Fundada el 12 de octubre de 1918 por los primeros inmigrantes, es la institución más antigua del pueblo. Su presidente, Diego Garaffo, habló del actual saneamiento y de los tiempos en que estuvo a punto de desaparecer

Es un hecho: en ese inmenso galpón a dos aguas de bulevar Roque Sáenz Peña nació la cultura de Ballesteros. En su escenario de moldura semicircular se pusieron las primeras obras de teatro que conoció el pueblo y se dieron los primeros recitales a sala llena cuando aún no había amplificadores. Allí nacieron las primeras tómbolas y cenas multitudinarias; las primeras veladas, cumpleaños de quince y fiestas de la promo. Allí se fundó la primera banda de música y, con el tiempo, el primer cine. En su sala inmensa con una roseta blanca en el techo (tenuemente iluminada de rojo y verde cuando se apagaban las luces, homenaje lumínico a la vieja patria “tana”) el pueblo vio los clásicos de Hugo del Carril y de Fellini, los westerns de John Wayne y Terence Hill, las películas de Sandrini y Libertad Lamarque. Y los chicos, en interminables matinés de domingos, a Carlitos Chaplin y al Ratón Mickey.

Galpón de ladrillos y de ensueños 

La gente del pueblo aún recuerda que, antes de la fundación de los Bomberos en el año ochenta, el ruido más potente no era el de la sirena sino el de las bombas del cine; esas explosiones de fogueo que anunciaban la película en la Sociedad Italiana del mismo modo que las campanas anuncian misa. Sólo que aquella estridencia era infinitamente más preciosa. Y allí, en el hall de entrada y con las “damas de la comisión” vendiendo pastillas de menta y chocolates, las señoras del pueblo lucían sus gamulanes imitación chinchilla y los hombres sus trajes impecables; esos que sólo se usaban en las fiestas y en los velorios. Y así, entre el aroma del maní con chocolate, los blancos “caramelos” de naftalina y el cálido vaho de los gamulanes unido a las colonias femeninas, se producía un halo evanescente tan único como irrecuperable. 

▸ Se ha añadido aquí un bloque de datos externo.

-- pv_equiv track=rewrite | github.com/Awiomanik/Advent_of_Code_2023 | Solutions/2023/Day03/EVENT.py | list_numbers_coords
-- ===== SOURCE A (Python) =====
-- data = []
--
-- def list_numbers_coords(data):
--     '''Iterate over data array and return list of tuples with numbers and their coordinates [(nuum, (row, col), ), ]'''
--     num_coords = []
--     temp_coords = []
--     temp_number = ''
--
--     for i, row in enumerate(data):
--         for j, col in enumerate(row):
--             if col.isdigit():
--                 temp_coords.append((i, j))
--                 temp_number += col
--             else:
--                 if temp_coords:
--                     num_coords.append((int(temp_number), temp_coords))
--                     temp_coords = []
--                     temp_number = ''
--         if temp_coords:
--             num_coords.append((int(temp_number), temp_coords))
--             temp_coords = []
--             temp_number = ''
--     if temp_coords:
--         num_coords.append((int(temp_number), temp_coords))
--         temp_coords = []
--         temp_number = ''
--
--     return num_coords
-- ===== SOURCE B (Python) =====
-- def list_numbers_coords(data):
--     '''Iterate over data array and return list of tuples with numbers and their coordinates [(nuum, (row, col), ), ]'''
--     out = []
--     for i, row in enumerate(data):
--         j, n = 0, len(row)
--         while j < n:
--             if row[j].isdigit():
--                 k = j
--                 while k < n and row[k].isdigit():
--                     k += 1
--                 out.append((int(row[j:k]), [(i, c) for c in range(j, k)]))
--                 j = k
--             else:
--                 j += 1
--     return out
-- ===== Notes on version B (the rewrite author's own statement) =====
-- stated objective: alternative
-- what changed: Replaces A's char-by-char accumulator with flush-on-delimiter (pending coordinate list and digit string, flushed at non-digits, row ends and the final end) by a two-pointer run scanner per row that jumps to the end of each digit run, slices the number out and builds its coordinate list in one step.
import Mathlib
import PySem

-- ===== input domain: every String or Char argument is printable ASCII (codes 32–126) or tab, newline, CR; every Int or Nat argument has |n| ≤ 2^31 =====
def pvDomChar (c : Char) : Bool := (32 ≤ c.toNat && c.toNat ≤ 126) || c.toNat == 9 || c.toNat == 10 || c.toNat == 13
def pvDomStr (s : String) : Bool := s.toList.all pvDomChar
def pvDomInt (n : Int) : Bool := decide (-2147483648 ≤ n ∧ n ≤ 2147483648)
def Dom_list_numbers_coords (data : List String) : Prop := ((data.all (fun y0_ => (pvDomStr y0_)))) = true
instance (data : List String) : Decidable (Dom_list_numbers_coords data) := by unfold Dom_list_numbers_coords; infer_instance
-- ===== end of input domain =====

-- B replaces A's char-by-char flush-on-delimiter accumulator with a per-row two-pointer
-- digit-run scanner (jump to the run's end, slice the number, build its coords in one step);
-- same cost, different decomposition.


-- int(temp_number): the argument is always a nonempty run of digits here, so ofChars? is `some`
def pvInt (cs : List Char) : Int := (PySem.Int.ofChars? cs).getD 0

-- ===== PORT A =====
-- state = (num_coords, temp_coords, temp_number); inner `for j, col in enumerate(row)` as
-- recursion carrying j
def aLoop (i : Int) (j : Int) (st : List (Int × List (Int × Int)) × List (Int × Int) × List Char) :
    List Char → List (Int × List (Int × Int)) × List (Int × Int) × List Char
  | [] => st
  | c :: rest =>
    aLoop i (j + 1)
      (if PySem.Chars.isdigit c then (st.1, st.2.1 ++ [(i, j)], st.2.2 ++ [c])
       else if st.2.1 ≠ [] then (st.1 ++ [(pvInt st.2.2, st.2.1)], [], []) else st) rest

-- `if temp_coords: num_coords.append(...); temp_coords = []; temp_number = ''`
def aFlush (st : List (Int × List (Int × Int)) × List (Int × Int) × List Char) :
    List (Int × List (Int × Int)) × List (Int × Int) × List Char :=
  if st.2.1 ≠ [] then (st.1 ++ [(pvInt st.2.2, st.2.1)], [], []) else st

-- outer `for i, row in enumerate(data)` as recursion carrying i
def aRows (i : Int) (st : List (Int × List (Int × Int)) × List (Int × Int) × List Char) :
    List String → List (Int × List (Int × Int)) × List (Int × Int) × List Char
  | [] => st
  | row :: rest => aRows (i + 1) (aFlush (aLoop i 0 st row.toList)) rest

def list_numbers_coords (data : List String) : List (Int × (List (Int × Int))) :=
  (aFlush (aRows 0 ([], [], []) data)).1

-- ===== PORT B =====
-- inner while-loop: on a digit, take the whole run (k scans forward), emit number + coords, jump to k
def bRow (i : Int) (j : Int) : List Char → List (Int × List (Int × Int))
  | [] => []
  | c :: rest =>
    if PySem.Chars.isdigit c then
      (pvInt (c :: rest.takeWhile PySem.Chars.isdigit),
        (List.range (c :: rest.takeWhile PySem.Chars.isdigit).length).map (fun d : Nat => (i, j + (d : Int)))) ::
        bRow i (j + ((c :: rest.takeWhile PySem.Chars.isdigit).length : Int))
          (rest.dropWhile PySem.Chars.isdigit)
    else
      bRow i (j + 1) rest
  termination_by cs => cs.length
  decreasing_by
  · simpa using Nat.lt_succ_of_le (List.length_dropWhile_le _ rest)
  · simp

def bRows (i : Int) : List String → List (Int × List (Int × Int))
  | [] => []
  | row :: rest => bRow i 0 row.toList ++ bRows (i + 1) rest

def list_numbers_coords_alt (data : List String) : List (Int × (List (Int × Int))) :=
  bRows 0 data

-- ===== PRECONDITION & SPEC =====
def Spec_list_numbers_coords (data : List String) (out : List (Int × (List (Int × Int)))) : Prop := out = list_numbers_coords_alt data
instance (data : List String) (out : List (Int × (List (Int × Int)))) : Decidable (Spec_list_numbers_coords data out) := by unfold Spec_list_numbers_coords; infer_instance

-- ===== CLAIM (what is proved, stated in full; the proofs are below) =====
def Claim_equal_list_numbers_coords : Prop := ∀ (data : List String), Dom_list_numbers_coords data → Spec_list_numbers_coords data (list_numbers_coords data)

-- ===== LEMMAS AND PROOFS =====

-- B's row scan, generalized with a pending run (tc = its coords so far, cn = its digits so far)
def bRowP (i : Int) (j : Int) (tc : List (Int × Int)) (cn : List Char) :
    List Char → List (Int × List (Int × Int))
  | [] => if tc = [] then [] else [(pvInt cn, tc)]
  | c :: rest =>
    if PySem.Chars.isdigit c then bRowP i (j + 1) (tc ++ [(i, j)]) (cn ++ [c]) rest
    else (if tc = [] then [] else [(pvInt cn, tc)]) ++ bRowP i (j + 1) [] [] rest


theorem coords_shift (i j : Int) (n : Nat) :
    (List.range (n + 1)).map (fun d : Nat => (i, j + (d : Int))) =
      (i, j) :: (List.range n).map (fun d : Nat => (i, (j + 1) + (d : Int))) := by
  rw [List.range_succ_eq_map, List.map_cons, List.map_map]
  congr 1
  · simp
  · refine List.map_congr_left ?_
    intro d _
    have h : ((Nat.succ d : Nat) : Int) = (d : Int) + 1 := by push_cast; ring
    simp [Function.comp, h]
    ring

theorem bRowP_pending (i : Int) :
    ∀ (cs : List Char) (j : Int) (tc : List (Int × Int)) (cn : List Char), tc ≠ [] →
    bRowP i j tc cn cs =
      (pvInt (cn ++ cs.takeWhile PySem.Chars.isdigit),
        tc ++ (List.range (cs.takeWhile PySem.Chars.isdigit).length).map (fun d : Nat => (i, j + (d : Int)))) ::
        bRowP i (j + ((cs.takeWhile PySem.Chars.isdigit).length : Int)) [] []
          (cs.dropWhile PySem.Chars.isdigit) := by
  intro cs
  induction cs with
  | nil => intro j tc cn h; simp [bRowP, h]
  | cons c rest ih =>
    intro j tc cn h
    by_cases hd : PySem.Chars.isdigit c
    · have h' : tc ++ [(i, j)] ≠ [] := by simp
      simp only [bRowP, hd, if_pos, List.takeWhile_cons_of_pos hd, List.dropWhile_cons_of_pos hd]
      rw [ih (j + 1) _ _ h']
      rw [List.length_cons, coords_shift]
      have harith : j + (((rest.takeWhile PySem.Chars.isdigit).length + 1 : Nat) : Int) =
          j + 1 + ((rest.takeWhile PySem.Chars.isdigit).length : Int) := by push_cast; ring
      rw [harith]
      simp [List.append_assoc]
    · simp only [bRowP, hd, Bool.false_eq_true, if_false,
        List.takeWhile_cons_of_neg hd, List.dropWhile_cons_of_neg hd]
      simp [h]

theorem bRowP_eq_bRow (i : Int) :
    ∀ (n : Nat) (cs : List Char), cs.length ≤ n → ∀ (j : Int),
      bRowP i j [] [] cs = bRow i j cs := by
  intro n
  induction n with
  | zero => intro cs hcs j; simp at hcs; subst hcs; simp [bRowP, bRow]
  | succ n ih =>
    intro cs hcs j
    match cs with
    | [] => simp [bRowP, bRow]
    | c :: rest =>
      by_cases hd : PySem.Chars.isdigit c
      · simp only [bRowP, hd, if_pos, List.nil_append]
        rw [bRowP_pending i rest (j + 1) [(i, j)] [c] (by simp)]
        rw [ih _ (le_trans (List.length_dropWhile_le _ rest) (by simpa using hcs))]
        simp only [bRow, hd, if_pos]
        rw [List.length_cons, coords_shift]
        have harith : j + (((rest.takeWhile PySem.Chars.isdigit).length + 1 : Nat) : Int) =
            j + 1 + ((rest.takeWhile PySem.Chars.isdigit).length : Int) := by push_cast; ring
        rw [harith]
        simp
      · simp only [bRowP, bRow, hd, Bool.false_eq_true, if_false, List.nil_append]
        exact ih rest (by simpa using Nat.le_of_succ_le_succ hcs) (j + 1)

theorem aLoop_flush (i : Int) :
    ∀ (cs : List Char) (j : Int) (acc : List (Int × List (Int × Int)))
      (tc : List (Int × Int)) (cn : List Char), (tc = [] → cn = []) →
      aFlush (aLoop i j (acc, tc, cn) cs) = (acc ++ bRowP i j tc cn cs, [], []) := by
  intro cs
  induction cs with
  | nil =>
    intro j acc tc cn h
    by_cases htc : tc = []
    · subst htc; simp [aLoop, aFlush, bRowP, h rfl]
    · simp [aLoop, aFlush, bRowP, htc]
  | cons c rest ih =>
    intro j acc tc cn h
    by_cases hd : PySem.Chars.isdigit c
    · simp only [aLoop, hd, if_pos]
      rw [ih (j + 1) acc (tc ++ [(i, j)]) (cn ++ [c]) (by simp)]
      simp [bRowP, hd]
    · by_cases htc : tc = []
      · subst htc
        simp only [aLoop, hd, Bool.false_eq_true, if_false, ne_eq, not_true_eq_false]
        rw [h rfl]
        rw [ih (j + 1) acc [] [] (fun _ => rfl)]
        simp [bRowP, hd]
      · simp only [aLoop, hd, Bool.false_eq_true, if_false, if_pos (by simpa using htc)]
        rw [ih (j + 1) (acc ++ [(pvInt cn, tc)]) [] [] (fun _ => rfl)]
        simp [bRowP, hd, htc, List.append_assoc]

theorem aRows_eq_bRows :
    ∀ (rows : List String) (i : Int) (acc : List (Int × List (Int × Int))),
      aRows i (acc, [], []) rows = (acc ++ bRows i rows, [], []) := by
  intro rows
  induction rows with
  | nil => intro i acc; simp [aRows, bRows]
  | cons row rest ih =>
    intro i acc
    simp only [aRows, bRows]
    rw [aLoop_flush i row.toList 0 acc [] [] (fun _ => rfl),
      bRowP_eq_bRow i row.toList.length row.toList le_rfl 0, ih]
    simp [List.append_assoc]

-- ===== VERDICT (by name: the statement is the Claim_ definition above) =====
theorem list_numbers_coords_spec : Claim_equal_list_numbers_coords := by
  intro data _
  unfold Spec_list_numbers_coords list_numbers_coords list_numbers_coords_alt
  rw [aRows_eq_bRows data 0 []]
  simp [aFlush]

Y luego, cuando en el “intervalo” las mujeres hacían “sociales” en el hall charlando con las vecinas, los hombres “bajaban” al bufet a tomarse un vermouth con los amigos en tiempos en que no había heladeras; sólo inmensos “bebederos” de latón repletos de hielo. Allí, los hermanos González de la sodería del pueblo, despachaban rojizos o dorados vasos de aperitivo; helado cócktail de la felicidad. 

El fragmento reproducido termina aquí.